Working in an academic library I hear a lot about the Research Evaluation Framework (REF), which is basically how funding decisions are made for research in Universities.   As said on the Ref home page: “The assessment provides accountability for public investment in research and produces evidence of the benefits of this investment”. Which I guess is a fancier and more money-focused way of saying what I said above.   Clearly, altmetrics will play a significant part in proving the worth of areas of research, particularly with the shift to Open Access that is also being hustled along by the REF.

As we discussed in our DITA lecture, altmetrics cannot be relied upon for the whole picture.  Tools such as Altmetric rely on documents having DOIs, and also due to the ever-shifting nature of social media, results are not stable, they will only ever provide a snapshot for a moment in time.  Five minutes later, things could be different.  Not only that, but the way that we share things on social media can often be flippant and superficial; i.e. just because I share a link doesn’t mean I’ve really read it.  However, as Ernesto Priego points out on the Altmetric blog, using altmetrics often (but not always) means you can pinpoint data such as the geolocation of the person sharing the link, which can give added weight to the significance of the share.

AltmetricsUsing Altmetric Explorer last week was an interesting experience.  I was a bit frustrated that the keyword search didn’t seem particularly accurate, for example, I wanted to search for mentions of “Aotearoa”, which is the Maori word for “New Zealand”, as I thought it would cut out the chances of picking up articles about “Zealand” in Denmark. However, despite the uniqueness of the name, some of the articles returned did not contain the word, or even have anything to do with NZ at all.  I couldn’t get to the bottom of this.

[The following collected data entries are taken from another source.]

lemma pvSeed_min (values : List Int) :
    ∀ i : Nat, i + 1 ≤ values.length → values.getD i 0 = pvRmin (pvWin values i 1) := by
  intro i hi
  have h1 : values.drop i = values[i] :: values.drop (i + 1) :=
    List.drop_eq_getElem_cons (by omega)
  rw [List.getD_eq_getElem _ _ (show i < values.length by omega)]
  unfold pvWin
  rw [h1]
  rfl

-- ===== VERDICT (by name: the statement is the Claim_ definition above) =====
theorem find_peaks_troughs_spec : Claim_equal_find_peaks_troughs := by
  intro values window _hDom hPre
  have hw : (0 : Int) ≤ window := hPre
  unfold Spec_find_peaks_troughs find_peaks_troughs find_peaks_troughs_alt
  by_cases hrange : (values.length : Int) - window ≤ window
  · rw [if_pos hrange, PySem.List.pyRange_one_eq_nil hrange]
    simp
  · rw [if_neg hrange]
    rw [not_le] at hrange
    set n : Nat := values.length with hn
    set k : Nat := (2 * window + 1).toNat with hk
    have hkn : k ≤ n := by omega
    have hinvM := pvBuild_inv_max values k hkn k 1 values (by omega) (by omega) (by omega)
      (by omega) (pvSeed_max values)
    have hinvN := pvBuild_inv_min values k hkn k 1 values (by omega) (by omega) (by omega)
      (by omega) (pvSeed_min values)
    set mp := pvBuild (fun a b => a ≥ b) k k values 1 with hmp
    set np := pvBuild (fun a b => a ≤ b) k k values 1 with hnp
    obtain ⟨hp1, hpk, hk2p, hptM⟩ := hinvM
    obtain ⟨hq1, hqk, hk2q, hptN⟩ := hinvN
    apply PySem.List.foldl_congr_mem
    intro acc i hi
    rw [PySem.List.mem_pyRange_one] at hi
    obtain ⟨hi1, hi2⟩ := hi
    set j : Nat := (i - window).toNat with hj
    have hjk : j + k ≤ n := by omega
    -- values[i] on both sides
    have hv : PySem.List.pyGetD values i 0 = values.getD i.toNat 0 := by
      rw [PySem.List.pyGetD_eq_getElem values 0 (by omega) (by omega),
        List.getD_eq_getElem _ _ (by omega)]
    -- A's slice is the window of width k starting at j
    have hs : PySem.List.slice values (some (i - window)) (some (i + window + 1)) =
        pvWin values j k := by
      rw [PySem.List.slice_toNat values (by omega) (by omega)]
      unfold pvWin
      congr 1
      omega
    have hwin_ne : pvWin values j k ≠ [] := pvWin_ne_nil values (by omega) hjk
    -- A's max()/min() against B's two-block answers
    have hmaxA : PySem.List.max? (pvWin values j k) (fun y => y) = some (pvRmax (pvWin values j k)) :=
      max?_eq_pvRmax hwin_ne
    have hminA : PySem.List.min? (pvWin values j k) (fun y => y) = some (pvRmin (pvWin values j k)) :=
      min?_eq_pvRmin hwin_ne
    have hmaxB : max (mp.1.getD j 0) (mp.1.getD (j + (k - mp.2)) 0) = pvRmax (pvWin values j k) := by
      rw [hptM j (by omega), hptM (j + (k - mp.2)) (by omega)]
      exact (pvRmax_win_overlap values hp1 hpk (by omega) hjk).symm
    have hminB : min (np.1.getD j 0) (np.1.getD (j + (k - mp.2)) 0) = pvRmin (pvWin values j k) := by
      have hpq : mp.2 = np.2 := by
        rw [hmp, hnp]; exact pvBuild_snd _ _ k k 1 values values
      rw [hpq, hptN j (by omega), hptN (j + (k - np.2)) (by omega)]
      exact (pvRmin_win_overlap values hq1 hqk (by omega) (by omega)).symm
    simp only [hv, hs, hmaxA, hminA, Option.some.injEq]
    rw [← hmp, ← hnp, hmaxB, hminB]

Also I noticed that mostly Science-based journals were being discovered, but I guess this is probably due to the these journals having a higher proportion of DOIs over journals in the humanities and literature, which is probably where I was more likely to find the topics I was interested in.  One thing I wondered about what whether there was any kind of correlation between how “populist” the article topic was, and what kind of social media was used to share it, e.g. perhaps including Pintrest and Tumblr in my search scope would reveal something rather different than if I stuck to news sites and blogs…however, it was difficult for me to judge that from the results I received (partly because the notion of what’s “populist” is subjective I think).

Looking at the Altmetric “doughnuts” was far more pleasing and easy to take in at a glance than using Excel spreadsheets, and I will definitely be going back to this tool and hopefully will be able to get more out of it with practice.